-- pv_equiv track=rewrite | github.com/ArastunM/Covid-Alarm | side_funcs.py | track_string
-- ===== SOURCE A (Python) =====
-- def track_string(string: str, start: str, end: str, from_end: bool, skip=0) -> str:
--     """Tracking parts of the given string with different configurations"""
--     recorded = ''
--     read = False
--     if from_end:  # if tracking should be in reversed order
--         string = string[::-1]
--
--     for letters in string:
--         if letters == end and read:
--             break
--         if read:
--             recorded += letters
--         if letters == start:
--             if skip > 0:  # applying skips
--                 skip -= 1
--             else:
--                 read = True
--
--     if from_end:  # reversing string back
--         recorded = recorded[::-1]
--     return recorded
-- ===== SOURCE B (Python) =====
-- def track_string(string: str, start: str, end: str, from_end: bool, skip=0) -> str:
--     """Index-and-slice re-implementation: find the (skip+1)-th occurrence of
--     start, cut at the next occurrence of end (or the end of the string)."""
--     s = string[::-1] if from_end else string
--     occ = [p for p, c in enumerate(s) if c == start]
--     k = max(skip, 0)
--     if k >= len(occ):
--         return ''
--     tail = s[occ[k] + 1:]
--     j = next((p for p, c in enumerate(tail) if c == end), len(tail))
--     out = tail[:j]
--     return out[::-1] if from_end else out
-- ===== Notes on version B (the rewrite author's own statement) =====
-- stated objective: idiomatic
-- what changed: Replaces A's per-character read-flag/accumulator state machine with direct index computation: collect the occurrence indices of start via enumerate, pick the (max(skip,0)+1)-th one, and slice up to the next occurrence of end.
import Mathlib
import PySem

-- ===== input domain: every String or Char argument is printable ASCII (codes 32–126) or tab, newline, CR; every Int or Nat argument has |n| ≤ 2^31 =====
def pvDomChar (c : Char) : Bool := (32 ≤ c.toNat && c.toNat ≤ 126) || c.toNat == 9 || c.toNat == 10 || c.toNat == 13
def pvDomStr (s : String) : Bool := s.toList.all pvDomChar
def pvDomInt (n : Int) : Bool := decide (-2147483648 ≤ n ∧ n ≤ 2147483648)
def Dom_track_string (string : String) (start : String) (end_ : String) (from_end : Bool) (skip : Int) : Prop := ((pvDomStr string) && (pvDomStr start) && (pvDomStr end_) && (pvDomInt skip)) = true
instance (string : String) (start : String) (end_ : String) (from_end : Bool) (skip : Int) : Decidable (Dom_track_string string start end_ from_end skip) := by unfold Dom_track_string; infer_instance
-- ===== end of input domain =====

-- B replaces A's per-character flag/accumulator loop by direct index searches and slicing; objective: idiomatic.

-- ===== PORT A =====
-- the for-loop of A: state (read, skip, recorded); an element equal to `end` while reading breaks (returns recorded)
def aLoop (start end_ : String) : List Char → Bool → Int → List Char → List Char
  | [], _, _, recorded => recorded
  | c :: rest, read, skip, recorded =>
    if (String.singleton c = end_) ∧ read = true then recorded
    else
      let recorded' := if read then recorded ++ [c] else recorded
      if String.singleton c = start then
        if skip > 0 then aLoop start end_ rest read (skip - 1) recorded'
        else aLoop start end_ rest true skip recorded'
      else aLoop start end_ rest read skip recorded'

def track_string (string : String) (start : String) (end_ : String) (from_end : Bool) (skip : Int) : String :=
  let l := if from_end then string.toList.reverse else string.toList   -- string[::-1] when from_end
  let recorded := aLoop start end_ l false skip []
  if from_end then String.ofList recorded.reverse else String.ofList recorded  -- recorded[::-1] when from_end

-- ===== PORT B =====
-- [p for p, c in enumerate(s) if c == start]
def occF (start : String) (s : Int) (l : List Char) : List Int :=
  ((PySem.List.enumerate l s).filter (fun pc => decide (String.singleton pc.2 = start))).map Prod.fst

-- the body of B after the optional reversal; the `return ''` branch yields [] (its reversal is again '')
def bCore (start end_ : String) (l : List Char) (skip : Int) : List Char :=
  let occ := occF start 0 l
  let k := max skip 0
  if k ≥ (occ.length : Int) then []
  else
    -- tail = s[occ[k] + 1:]  (occ[k] is in range here)
    let tail := PySem.List.slice l (some (occ.getD k.toNat 0 + 1)) none
    -- j = next((p for p, c in enumerate(tail) if c == end), len(tail))
    let j := ((PySem.List.enumerate tail 0).find? (fun pc => decide (String.singleton pc.2 = end_))).elim ((tail.length : Int)) Prod.fst
    PySem.List.slice tail none (some j)   -- tail[:j]

def track_string_alt (string : String) (start : String) (end_ : String) (from_end : Bool) (skip : Int) : String :=
  let l := if from_end then string.toList.reverse else string.toList
  let out := bCore start end_ l skip
  if from_end then String.ofList out.reverse else String.ofList out

-- ===== PRECONDITION & SPEC =====
def Spec_track_string (string : String) (start : String) (end_ : String) (from_end : Bool) (skip : Int) (out : String) : Prop := out = track_string_alt string start end_ from_end skip
instance (string : String) (start : String) (end_ : String) (from_end : Bool) (skip : Int) (out : String) : Decidable (Spec_track_string string start end_ from_end skip out) := by unfold Spec_track_string; infer_instance

-- ===== CLAIM (what is proved, stated in full; the proofs are below) =====
def Claim_equal_track_string : Prop := ∀ (string : String) (start : String) (end_ : String) (from_end : Bool) (skip : Int), Dom_track_string string start end_ from_end skip → Spec_track_string string start end_ from_end skip (track_string string start end_ from_end skip)

-- ===== LEMMAS AND PROOFS =====

-- once `read` is set, A records exactly up to the first occurrence of `end`
theorem aLoop_read (start end_ : String) :
    ∀ (l : List Char) (sk : Int) (rec : List Char),
      aLoop start end_ l true sk rec = rec ++ l.takeWhile (fun c => !decide (String.singleton c = end_)) := by
  intro l
  induction l with
  | nil => intro sk rec; simp [aLoop]
  | cons c rest ih =>
    intro sk rec
    by_cases he : String.singleton c = end_
    · simp [aLoop, he]
    · simp [aLoop, he, ih]

theorem occF_shift (start : String) :
    ∀ (l : List Char) (s : Int), occF start s l = (occF start 0 l).map (· + s) := by
  intro l
  induction l with
  | nil => intro s; simp [occF, PySem.List.enumerate_nil]
  | cons c rest ih =>
    intro s
    have ihs := ih (s + 1)
    have ih1 := ih (1 : Int)
    simp only [occF] at ihs ih1 ⊢
    rw [PySem.List.enumerate_cons, PySem.List.enumerate_cons]
    by_cases hs : String.singleton c = start <;>
      simp only [List.filter_cons, hs, decide_true, decide_false,
        Bool.false_eq_true, if_true, if_false, List.map_cons,
        show (0 : Int) + 1 = 1 by norm_num] <;>
      rw [ihs, ih1] <;>
      simp only [List.map_map, zero_add] <;>
      [(refine List.cons_eq_cons.mpr ⟨rfl, ?_⟩); skip] <;>
      (apply List.map_congr_left; intro x _; simp; omega)

theorem occF_cons (start : String) (c : Char) (l : List Char) :
    occF start 0 (c :: l) =
      (if String.singleton c = start then [(0 : Int)] else []) ++ (occF start 0 l).map (· + 1) := by
  have h1 := occF_shift start l 1
  by_cases hs : String.singleton c = start <;>
    simp only [occF, PySem.List.enumerate_cons, List.filter_cons, hs, decide_true, decide_false,
      Bool.false_eq_true, if_true, if_false, List.map_cons,
      show (0 : Int) + 1 = 1 by norm_num] <;>
    simp only [occF] at h1 <;>
    simp [h1]

theorem occF_nonneg (start : String) (l : List Char) :
    ∀ x ∈ occF start 0 l, 0 ≤ x := by
  intro x hx
  simp only [occF, List.mem_map, List.mem_filter] at hx
  obtain ⟨pc, ⟨hmem, _⟩, rfl⟩ := hx
  rw [PySem.List.mem_enumerate_iff] at hmem
  obtain ⟨k, hk, rfl⟩ := hmem
  simp

-- the `next(...)` index is the length of the prefix before the first `end`
theorem find_enum (end_ : String) :
    ∀ (t : List Char) (s : Int),
      ((PySem.List.enumerate t s).find? (fun pc => decide (String.singleton pc.2 = end_))).elim ((t.length : Int) + s) Prod.fst
        = s + ((t.takeWhile (fun c => !decide (String.singleton c = end_))).length : Int) := by
  intro t
  induction t with
  | nil => intro s; simp [PySem.List.enumerate_nil]
  | cons c rest ih =>
    intro s
    by_cases he : String.singleton c = end_
    · simp [PySem.List.enumerate_cons, List.find?_cons, he, List.takeWhile_cons]
    · simp only [PySem.List.enumerate_cons, List.find?_cons, he, decide_false, Bool.false_eq_true,
        if_false, List.takeWhile_cons, List.length_cons]
      have h2 := ih (s + 1)
      have hd : (((rest.length + 1 : Nat) : Int) + s) = (rest.length : Int) + (s + 1) := by push_cast; ring
      rw [hd, h2]
      simp only [Bool.not_false, if_true, List.length_cons]
      push_cast
      ring

theorem take_len_takeWhile {α : Type} (p : α → Bool) (t : List α) :
    t.take (t.takeWhile p).length = t.takeWhile p := by
  induction t with
  | nil => simp
  | cons c rest ih =>
    by_cases h : p c <;> simp [List.takeWhile_cons, h, List.take_succ_cons, ih]

-- B's tail-cut in closed form
theorem bTail (end_ : String) (tail : List Char) :
    PySem.List.slice tail none
        (some (((PySem.List.enumerate tail 0).find? (fun pc => decide (String.singleton pc.2 = end_))).elim ((tail.length : Int)) Prod.fst))
      = tail.takeWhile (fun c => !decide (String.singleton c = end_)) := by
  have h := find_enum end_ tail 0
  simp only [add_zero, zero_add] at h
  rw [h, PySem.List.slice_to_natCast, take_len_takeWhile]

theorem bCore_nil (start end_ : String) (skip : Int) : bCore start end_ [] skip = [] := by
  simp only [bCore, occF, PySem.List.enumerate_nil, List.filter_nil, List.map_nil, List.length_nil]
  rw [if_pos (by omega)]

-- the three cons-step equations of bCore, matching A's loop branches
theorem bCore_cons_start_skip (start end_ : String) (c : Char) (l : List Char) (skip : Int)
    (hs : String.singleton c = start) (hk : skip > 0) :
    bCore start end_ (c :: l) skip = bCore start end_ l (skip - 1) := by
  have hocc := occF_cons start c l
  rw [if_pos hs, List.singleton_append] at hocc
  simp only [bCore, hocc, List.length_cons, List.length_map]
  by_cases hlen : max (skip - 1) 0 ≥ ((occF start 0 l).length : Int)
  · rw [if_pos (by push_cast; omega), if_pos hlen]
  · rw [if_neg (by push_cast; omega), if_neg hlen]
    have hlt' : (max (skip - 1) 0).toNat < (occF start 0 l).length := by omega
    have hidx : ((0 : Int) :: (occF start 0 l).map (· + 1)).getD (max skip 0).toNat 0
        = (occF start 0 l).getD (max (skip - 1) 0).toNat 0 + 1 := by
      have h1 : (max skip 0).toNat = (max (skip - 1) 0).toNat + 1 := by omega
      rw [h1, List.getD_cons_succ,
        List.getD_eq_getElem _ _ (by simpa using hlt'), List.getD_eq_getElem _ _ hlt',
        List.getElem_map]
    rw [hidx]
    have hnn : 0 ≤ (occF start 0 l).getD (max (skip - 1) 0).toNat 0 := by
      rw [List.getD_eq_getElem _ _ hlt']
      exact occF_nonneg start l _ (List.getElem_mem hlt')
    rw [PySem.List.slice_from _ (by omega), PySem.List.slice_from _ (by omega)]
    have hstep : ((occF start 0 l).getD (max (skip - 1) 0).toNat 0 + 1 + 1).toNat
         = ((occF start 0 l).getD (max (skip - 1) 0).toNat 0 + 1).toNat + 1 := by omega
    rw [hstep, List.drop_succ_cons]

theorem bCore_cons_start_go (start end_ : String) (c : Char) (l : List Char) (skip : Int)
    (hs : String.singleton c = start) (hk : ¬ skip > 0) :
    bCore start end_ (c :: l) skip = l.takeWhile (fun c => !decide (String.singleton c = end_)) := by
  have hocc := occF_cons start c l
  rw [if_pos hs, List.singleton_append] at hocc
  simp only [bCore, hocc, List.length_cons, List.length_map]
  rw [if_neg (by push_cast; omega)]
  have hmax : (max skip 0).toNat = 0 := by omega
  rw [hmax, List.getD_cons_zero]
  rw [show ((0 : Int) + 1) = ((1 : Nat) : Int) by norm_num, PySem.List.slice_from_natCast]
  simp only [List.drop_one, List.tail_cons]
  exact bTail end_ l

theorem bCore_cons_other (start end_ : String) (c : Char) (l : List Char) (skip : Int)
    (hs : ¬ String.singleton c = start) :
    bCore start end_ (c :: l) skip = bCore start end_ l skip := by
  have hocc := occF_cons start c l
  rw [if_neg hs, List.nil_append] at hocc
  simp only [bCore, hocc, List.length_map]
  by_cases hlen : max skip 0 ≥ ((occF start 0 l).length : Int)
  · rw [if_pos hlen, if_pos hlen]
  · rw [if_neg hlen, if_neg hlen]
    have hlt : (max skip 0).toNat < (occF start 0 l).length := by omega
    have hidx : ((occF start 0 l).map (· + 1)).getD (max skip 0).toNat 0
        = (occF start 0 l).getD (max skip 0).toNat 0 + 1 := by
      rw [List.getD_eq_getElem _ _ (by simpa using hlt), List.getD_eq_getElem _ _ hlt,
        List.getElem_map]
    rw [hidx]
    have hnn : 0 ≤ (occF start 0 l).getD (max skip 0).toNat 0 := by
      rw [List.getD_eq_getElem _ _ hlt]
      exact occF_nonneg start l _ (List.getElem_mem hlt)
    rw [PySem.List.slice_from _ (by omega), PySem.List.slice_from _ (by omega)]
    have hstep : ((occF start 0 l).getD (max skip 0).toNat 0 + 1 + 1).toNat
         = ((occF start 0 l).getD (max skip 0).toNat 0 + 1).toNat + 1 := by omega
    rw [hstep, List.drop_succ_cons]

theorem aLoop_eq_bCore (start end_ : String) :
    ∀ (l : List Char) (skip : Int) (rec : List Char),
      aLoop start end_ l false skip rec = rec ++ bCore start end_ l skip := by
  intro l
  induction l with
  | nil => intro skip rec; simp [aLoop, bCore_nil]
  | cons c rest ih =>
    intro skip rec
    by_cases hs : String.singleton c = start
    · by_cases hk : skip > 0
      · have h1 : aLoop start end_ (c :: rest) false skip rec
            = aLoop start end_ rest false (skip - 1) rec := by
          simp [aLoop, hs, hk]
        rw [h1, ih, bCore_cons_start_skip start end_ c rest skip hs hk]
      · have h1 : aLoop start end_ (c :: rest) false skip rec
            = aLoop start end_ rest true skip rec := by
          simp [aLoop, hs, hk]
        rw [h1, aLoop_read, bCore_cons_start_go start end_ c rest skip hs hk]
    · have h1 : aLoop start end_ (c :: rest) false skip rec
          = aLoop start end_ rest false skip rec := by
        simp [aLoop, hs]
      rw [h1, ih, bCore_cons_other start end_ c rest skip hs]

-- ===== VERDICT (by name: the statement is the Claim_ definition above) =====
theorem track_string_spec : Claim_equal_track_string := by
  intro string start end_ from_end skip _
  unfold Spec_track_string
  by_cases hf : from_end = true <;>
    simp [track_string, track_string_alt, hf, aLoop_eq_bCore]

◆ ◆ ◆ ◆

- ASSIGNMENT: Beginning with the line that has "omega), if_pos hlen]" and ending with the line that has "(hs : String.singleton c = start) (hk : ¬", set down the lines above exactly and include no others.

- ANSWER SECTION:
  · rw [if_pos (by push_cast; omega), if_pos hlen]
  · rw [if_neg (by push_cast; omega), if_neg hlen]
    have hlt' : (max (skip - 1) 0).toNat < (occF start 0 l).length := by omega
    have hidx : ((0 : Int) :: (occF start 0 l).map (· + 1)).getD (max skip 0).toNat 0
        = (occF start 0 l).getD (max (skip - 1) 0).toNat 0 + 1 := by
      have h1 : (max skip 0).toNat = (max (skip - 1) 0).toNat + 1 := by omega
      rw [h1, List.getD_cons_succ,
        List.getD_eq_getElem _ _ (by simpa using hlt'), List.getD_eq_getElem _ _ hlt',
        List.getElem_map]
    rw [hidx]
    have hnn : 0 ≤ (occF start 0 l).getD (max (skip - 1) 0).toNat 0 := by
      rw [List.getD_eq_getElem _ _ hlt']
      exact occF_nonneg start l _ (List.getElem_mem hlt')
    rw [PySem.List.slice_from _ (by omega), PySem.List.slice_from _ (by omega)]
    have hstep : ((occF start 0 l).getD (max (skip - 1) 0).toNat 0 + 1 + 1).toNat
         = ((occF start 0 l).getD (max (skip - 1) 0).toNat 0 + 1).toNat + 1 := by omega
    rw [hstep, List.drop_succ_cons]

theorem bCore_cons_start_go (start end_ : String) (c : Char) (l : List Char) (skip : Int)
    (hs : String.singleton c = start) (hk : ¬ skip > 0) :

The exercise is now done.